▶ [Activity] Pick out all lines of the entries that include the word "Prop" and copy them.

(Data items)

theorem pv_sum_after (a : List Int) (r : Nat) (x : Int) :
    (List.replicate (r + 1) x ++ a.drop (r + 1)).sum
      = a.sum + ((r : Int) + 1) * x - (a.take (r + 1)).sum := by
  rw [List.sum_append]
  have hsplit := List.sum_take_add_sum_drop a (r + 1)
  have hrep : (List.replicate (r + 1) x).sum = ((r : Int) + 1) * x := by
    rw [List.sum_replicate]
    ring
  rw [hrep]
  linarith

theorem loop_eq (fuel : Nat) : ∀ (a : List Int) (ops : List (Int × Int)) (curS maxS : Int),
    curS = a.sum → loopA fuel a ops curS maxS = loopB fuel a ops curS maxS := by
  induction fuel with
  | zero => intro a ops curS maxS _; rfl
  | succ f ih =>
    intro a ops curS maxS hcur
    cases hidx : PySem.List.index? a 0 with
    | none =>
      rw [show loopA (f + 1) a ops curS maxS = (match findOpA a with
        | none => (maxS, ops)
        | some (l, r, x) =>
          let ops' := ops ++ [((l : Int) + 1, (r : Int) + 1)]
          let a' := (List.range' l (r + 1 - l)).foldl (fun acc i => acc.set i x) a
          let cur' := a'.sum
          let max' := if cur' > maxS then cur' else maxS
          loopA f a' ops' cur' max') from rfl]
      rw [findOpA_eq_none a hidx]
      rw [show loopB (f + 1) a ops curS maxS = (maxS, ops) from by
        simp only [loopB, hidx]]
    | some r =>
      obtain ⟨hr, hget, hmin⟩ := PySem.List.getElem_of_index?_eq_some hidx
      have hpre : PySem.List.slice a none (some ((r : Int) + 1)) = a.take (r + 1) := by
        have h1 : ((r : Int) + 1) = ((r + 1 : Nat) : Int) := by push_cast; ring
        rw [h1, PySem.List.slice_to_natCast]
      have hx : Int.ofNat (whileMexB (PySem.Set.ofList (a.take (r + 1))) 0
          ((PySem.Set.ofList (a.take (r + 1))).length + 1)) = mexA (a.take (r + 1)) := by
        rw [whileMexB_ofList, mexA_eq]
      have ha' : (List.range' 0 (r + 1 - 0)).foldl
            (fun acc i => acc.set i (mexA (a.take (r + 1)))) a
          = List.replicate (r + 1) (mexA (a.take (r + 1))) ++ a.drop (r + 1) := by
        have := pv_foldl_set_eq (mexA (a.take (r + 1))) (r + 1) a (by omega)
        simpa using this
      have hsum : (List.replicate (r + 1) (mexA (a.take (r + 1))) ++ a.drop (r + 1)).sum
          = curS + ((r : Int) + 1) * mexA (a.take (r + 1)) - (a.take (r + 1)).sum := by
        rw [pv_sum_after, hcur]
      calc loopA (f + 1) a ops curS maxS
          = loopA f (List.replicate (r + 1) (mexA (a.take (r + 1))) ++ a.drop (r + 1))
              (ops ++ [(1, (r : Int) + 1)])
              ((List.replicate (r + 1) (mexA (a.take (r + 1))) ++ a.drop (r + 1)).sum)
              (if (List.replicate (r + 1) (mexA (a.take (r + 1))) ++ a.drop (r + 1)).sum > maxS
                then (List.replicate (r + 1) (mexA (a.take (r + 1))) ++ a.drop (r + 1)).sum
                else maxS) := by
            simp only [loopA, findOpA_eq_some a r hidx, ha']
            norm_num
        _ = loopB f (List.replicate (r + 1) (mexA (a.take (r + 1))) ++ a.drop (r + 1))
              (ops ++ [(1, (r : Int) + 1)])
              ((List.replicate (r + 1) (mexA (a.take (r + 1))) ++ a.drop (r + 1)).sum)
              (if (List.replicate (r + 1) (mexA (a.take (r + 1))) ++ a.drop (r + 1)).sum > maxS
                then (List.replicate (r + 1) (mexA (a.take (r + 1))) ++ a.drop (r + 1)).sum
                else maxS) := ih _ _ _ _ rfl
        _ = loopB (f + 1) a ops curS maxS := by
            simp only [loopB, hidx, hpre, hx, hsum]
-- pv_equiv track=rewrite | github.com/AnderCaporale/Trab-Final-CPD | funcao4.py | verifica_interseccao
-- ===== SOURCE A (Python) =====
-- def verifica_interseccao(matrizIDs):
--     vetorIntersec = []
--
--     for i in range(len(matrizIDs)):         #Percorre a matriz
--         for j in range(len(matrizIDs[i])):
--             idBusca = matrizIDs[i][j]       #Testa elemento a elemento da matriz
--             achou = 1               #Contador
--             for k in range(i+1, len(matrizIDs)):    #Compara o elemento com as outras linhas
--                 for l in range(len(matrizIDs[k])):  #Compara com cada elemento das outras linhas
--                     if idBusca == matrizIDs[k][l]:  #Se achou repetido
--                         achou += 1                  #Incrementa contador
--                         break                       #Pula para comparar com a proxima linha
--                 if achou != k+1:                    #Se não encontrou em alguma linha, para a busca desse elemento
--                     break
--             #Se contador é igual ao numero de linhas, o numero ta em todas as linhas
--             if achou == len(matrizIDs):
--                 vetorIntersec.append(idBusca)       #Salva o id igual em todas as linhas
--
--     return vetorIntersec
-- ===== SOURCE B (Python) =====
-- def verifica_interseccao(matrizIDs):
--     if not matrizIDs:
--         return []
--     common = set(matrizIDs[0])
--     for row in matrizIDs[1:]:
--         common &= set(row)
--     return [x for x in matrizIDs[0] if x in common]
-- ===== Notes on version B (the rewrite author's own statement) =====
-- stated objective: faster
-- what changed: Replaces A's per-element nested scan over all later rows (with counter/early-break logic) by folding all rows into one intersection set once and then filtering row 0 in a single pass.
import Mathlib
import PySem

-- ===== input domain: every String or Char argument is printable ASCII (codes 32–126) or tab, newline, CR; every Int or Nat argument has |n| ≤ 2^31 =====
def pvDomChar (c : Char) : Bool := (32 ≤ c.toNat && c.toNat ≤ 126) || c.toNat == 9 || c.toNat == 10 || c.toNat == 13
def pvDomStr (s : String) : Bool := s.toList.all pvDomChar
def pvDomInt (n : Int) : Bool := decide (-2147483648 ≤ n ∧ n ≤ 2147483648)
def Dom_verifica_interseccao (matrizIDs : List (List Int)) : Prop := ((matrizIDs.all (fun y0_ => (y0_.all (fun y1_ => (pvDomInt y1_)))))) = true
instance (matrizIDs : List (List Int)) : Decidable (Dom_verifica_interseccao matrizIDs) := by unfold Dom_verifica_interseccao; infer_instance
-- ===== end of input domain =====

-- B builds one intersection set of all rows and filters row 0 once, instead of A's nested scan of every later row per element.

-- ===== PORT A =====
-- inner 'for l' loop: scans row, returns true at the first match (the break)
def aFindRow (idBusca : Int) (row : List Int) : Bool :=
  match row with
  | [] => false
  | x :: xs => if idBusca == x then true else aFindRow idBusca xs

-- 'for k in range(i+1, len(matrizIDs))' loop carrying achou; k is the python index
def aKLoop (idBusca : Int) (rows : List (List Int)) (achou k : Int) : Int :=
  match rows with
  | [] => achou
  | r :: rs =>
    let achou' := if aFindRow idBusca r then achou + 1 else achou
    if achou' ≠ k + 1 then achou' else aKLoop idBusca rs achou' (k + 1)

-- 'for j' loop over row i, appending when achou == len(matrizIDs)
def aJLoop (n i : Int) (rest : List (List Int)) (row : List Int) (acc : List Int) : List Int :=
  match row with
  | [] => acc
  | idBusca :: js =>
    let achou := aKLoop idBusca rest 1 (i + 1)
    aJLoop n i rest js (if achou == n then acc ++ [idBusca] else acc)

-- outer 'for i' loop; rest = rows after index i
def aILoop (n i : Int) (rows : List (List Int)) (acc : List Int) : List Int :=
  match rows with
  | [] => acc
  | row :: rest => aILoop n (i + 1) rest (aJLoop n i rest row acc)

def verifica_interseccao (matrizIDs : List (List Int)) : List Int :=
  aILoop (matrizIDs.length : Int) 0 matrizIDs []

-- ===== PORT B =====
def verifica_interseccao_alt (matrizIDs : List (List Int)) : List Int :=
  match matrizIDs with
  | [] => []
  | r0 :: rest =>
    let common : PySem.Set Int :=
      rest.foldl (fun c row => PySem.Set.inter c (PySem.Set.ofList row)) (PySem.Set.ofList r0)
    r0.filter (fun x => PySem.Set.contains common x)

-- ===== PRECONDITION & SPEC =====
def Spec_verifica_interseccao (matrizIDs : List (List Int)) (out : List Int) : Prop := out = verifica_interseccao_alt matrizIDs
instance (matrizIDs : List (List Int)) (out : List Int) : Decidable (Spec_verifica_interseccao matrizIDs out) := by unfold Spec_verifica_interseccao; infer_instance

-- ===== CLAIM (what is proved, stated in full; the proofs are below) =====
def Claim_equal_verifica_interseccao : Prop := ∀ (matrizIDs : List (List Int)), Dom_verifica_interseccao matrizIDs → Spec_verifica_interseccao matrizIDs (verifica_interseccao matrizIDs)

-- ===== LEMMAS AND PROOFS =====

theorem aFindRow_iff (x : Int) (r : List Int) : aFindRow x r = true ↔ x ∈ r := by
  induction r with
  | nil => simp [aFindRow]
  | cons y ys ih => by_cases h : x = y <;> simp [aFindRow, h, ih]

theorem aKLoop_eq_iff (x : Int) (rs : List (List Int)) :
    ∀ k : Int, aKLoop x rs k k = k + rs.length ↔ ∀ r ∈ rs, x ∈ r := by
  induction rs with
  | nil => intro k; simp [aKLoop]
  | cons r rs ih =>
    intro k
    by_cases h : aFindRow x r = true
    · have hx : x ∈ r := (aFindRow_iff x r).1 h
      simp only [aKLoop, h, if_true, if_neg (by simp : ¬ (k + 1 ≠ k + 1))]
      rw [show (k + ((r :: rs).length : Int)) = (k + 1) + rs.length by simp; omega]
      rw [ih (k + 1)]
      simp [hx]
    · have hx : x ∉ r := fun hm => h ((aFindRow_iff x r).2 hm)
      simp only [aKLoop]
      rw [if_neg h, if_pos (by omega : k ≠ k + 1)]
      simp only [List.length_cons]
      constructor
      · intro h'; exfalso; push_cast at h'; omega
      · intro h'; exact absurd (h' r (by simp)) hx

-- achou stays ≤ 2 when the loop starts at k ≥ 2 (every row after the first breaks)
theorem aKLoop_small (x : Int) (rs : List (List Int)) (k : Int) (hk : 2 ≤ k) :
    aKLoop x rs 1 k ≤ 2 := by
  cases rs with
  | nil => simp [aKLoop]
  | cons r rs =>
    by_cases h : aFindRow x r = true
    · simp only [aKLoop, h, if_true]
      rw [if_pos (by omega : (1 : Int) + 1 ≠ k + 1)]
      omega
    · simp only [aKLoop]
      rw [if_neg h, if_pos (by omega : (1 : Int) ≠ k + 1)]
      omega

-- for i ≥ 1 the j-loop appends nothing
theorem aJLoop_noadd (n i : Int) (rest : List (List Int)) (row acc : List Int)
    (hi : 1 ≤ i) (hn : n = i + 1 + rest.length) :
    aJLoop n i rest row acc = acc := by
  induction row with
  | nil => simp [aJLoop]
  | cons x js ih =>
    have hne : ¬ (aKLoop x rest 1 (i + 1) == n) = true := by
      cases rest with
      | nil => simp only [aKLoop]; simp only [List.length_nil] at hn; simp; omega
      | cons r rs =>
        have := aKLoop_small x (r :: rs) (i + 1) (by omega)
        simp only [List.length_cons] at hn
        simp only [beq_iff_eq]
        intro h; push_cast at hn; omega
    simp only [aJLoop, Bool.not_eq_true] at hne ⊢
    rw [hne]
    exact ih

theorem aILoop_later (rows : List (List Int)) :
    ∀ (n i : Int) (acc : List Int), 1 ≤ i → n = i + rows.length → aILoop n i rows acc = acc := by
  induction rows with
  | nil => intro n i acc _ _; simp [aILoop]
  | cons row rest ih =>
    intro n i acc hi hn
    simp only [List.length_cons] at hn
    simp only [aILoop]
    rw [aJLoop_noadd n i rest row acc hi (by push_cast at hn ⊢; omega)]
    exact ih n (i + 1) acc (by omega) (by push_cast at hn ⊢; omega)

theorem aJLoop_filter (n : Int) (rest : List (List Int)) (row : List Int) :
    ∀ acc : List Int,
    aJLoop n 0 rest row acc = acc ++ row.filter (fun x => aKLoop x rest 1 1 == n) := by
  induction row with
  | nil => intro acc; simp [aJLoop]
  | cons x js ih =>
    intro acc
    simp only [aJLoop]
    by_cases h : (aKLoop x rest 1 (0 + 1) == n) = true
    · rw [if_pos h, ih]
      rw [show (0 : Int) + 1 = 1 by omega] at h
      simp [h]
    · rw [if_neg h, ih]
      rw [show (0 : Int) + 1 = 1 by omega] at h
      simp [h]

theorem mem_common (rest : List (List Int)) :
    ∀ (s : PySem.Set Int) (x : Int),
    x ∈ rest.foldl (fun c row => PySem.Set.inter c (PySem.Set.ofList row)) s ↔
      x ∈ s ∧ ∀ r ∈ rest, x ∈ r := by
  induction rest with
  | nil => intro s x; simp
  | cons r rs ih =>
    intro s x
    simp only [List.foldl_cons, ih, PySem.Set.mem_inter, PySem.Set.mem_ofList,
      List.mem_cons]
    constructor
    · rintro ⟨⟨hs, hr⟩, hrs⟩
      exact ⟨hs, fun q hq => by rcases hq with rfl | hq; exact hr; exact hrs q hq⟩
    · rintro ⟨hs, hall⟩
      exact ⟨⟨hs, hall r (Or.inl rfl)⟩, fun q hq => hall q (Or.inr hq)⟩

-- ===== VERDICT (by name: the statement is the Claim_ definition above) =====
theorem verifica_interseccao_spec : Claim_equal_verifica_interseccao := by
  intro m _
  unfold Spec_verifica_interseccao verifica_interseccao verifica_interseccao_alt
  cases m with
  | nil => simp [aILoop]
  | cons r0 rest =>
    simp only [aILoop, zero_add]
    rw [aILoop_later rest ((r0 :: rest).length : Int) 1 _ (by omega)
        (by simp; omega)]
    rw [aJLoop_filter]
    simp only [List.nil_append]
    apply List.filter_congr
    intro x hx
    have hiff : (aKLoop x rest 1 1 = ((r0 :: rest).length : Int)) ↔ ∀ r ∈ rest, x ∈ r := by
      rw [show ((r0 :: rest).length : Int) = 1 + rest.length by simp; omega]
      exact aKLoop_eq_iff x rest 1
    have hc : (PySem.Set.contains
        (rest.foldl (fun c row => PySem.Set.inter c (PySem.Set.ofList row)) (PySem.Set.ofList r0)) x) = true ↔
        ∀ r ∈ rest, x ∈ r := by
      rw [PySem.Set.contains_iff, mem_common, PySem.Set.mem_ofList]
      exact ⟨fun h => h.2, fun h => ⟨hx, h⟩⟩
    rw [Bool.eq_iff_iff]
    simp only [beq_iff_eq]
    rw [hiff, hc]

▶ [Written answer]
def Dom_verifica_interseccao (matrizIDs : List (List Int)) : Prop := ((matrizIDs.all (fun y0_ => (y0_.all (fun y1_ => (pvDomInt y1_)))))) = true
def Spec_verifica_interseccao (matrizIDs : List (List Int)) (out : List Int) : Prop := out = verifica_interseccao_alt matrizIDs
def Claim_equal_verifica_interseccao : Prop := ∀ (matrizIDs : List (List Int)), Dom_verifica_interseccao matrizIDs → Spec_verifica_interseccao matrizIDs (verifica_interseccao matrizIDs)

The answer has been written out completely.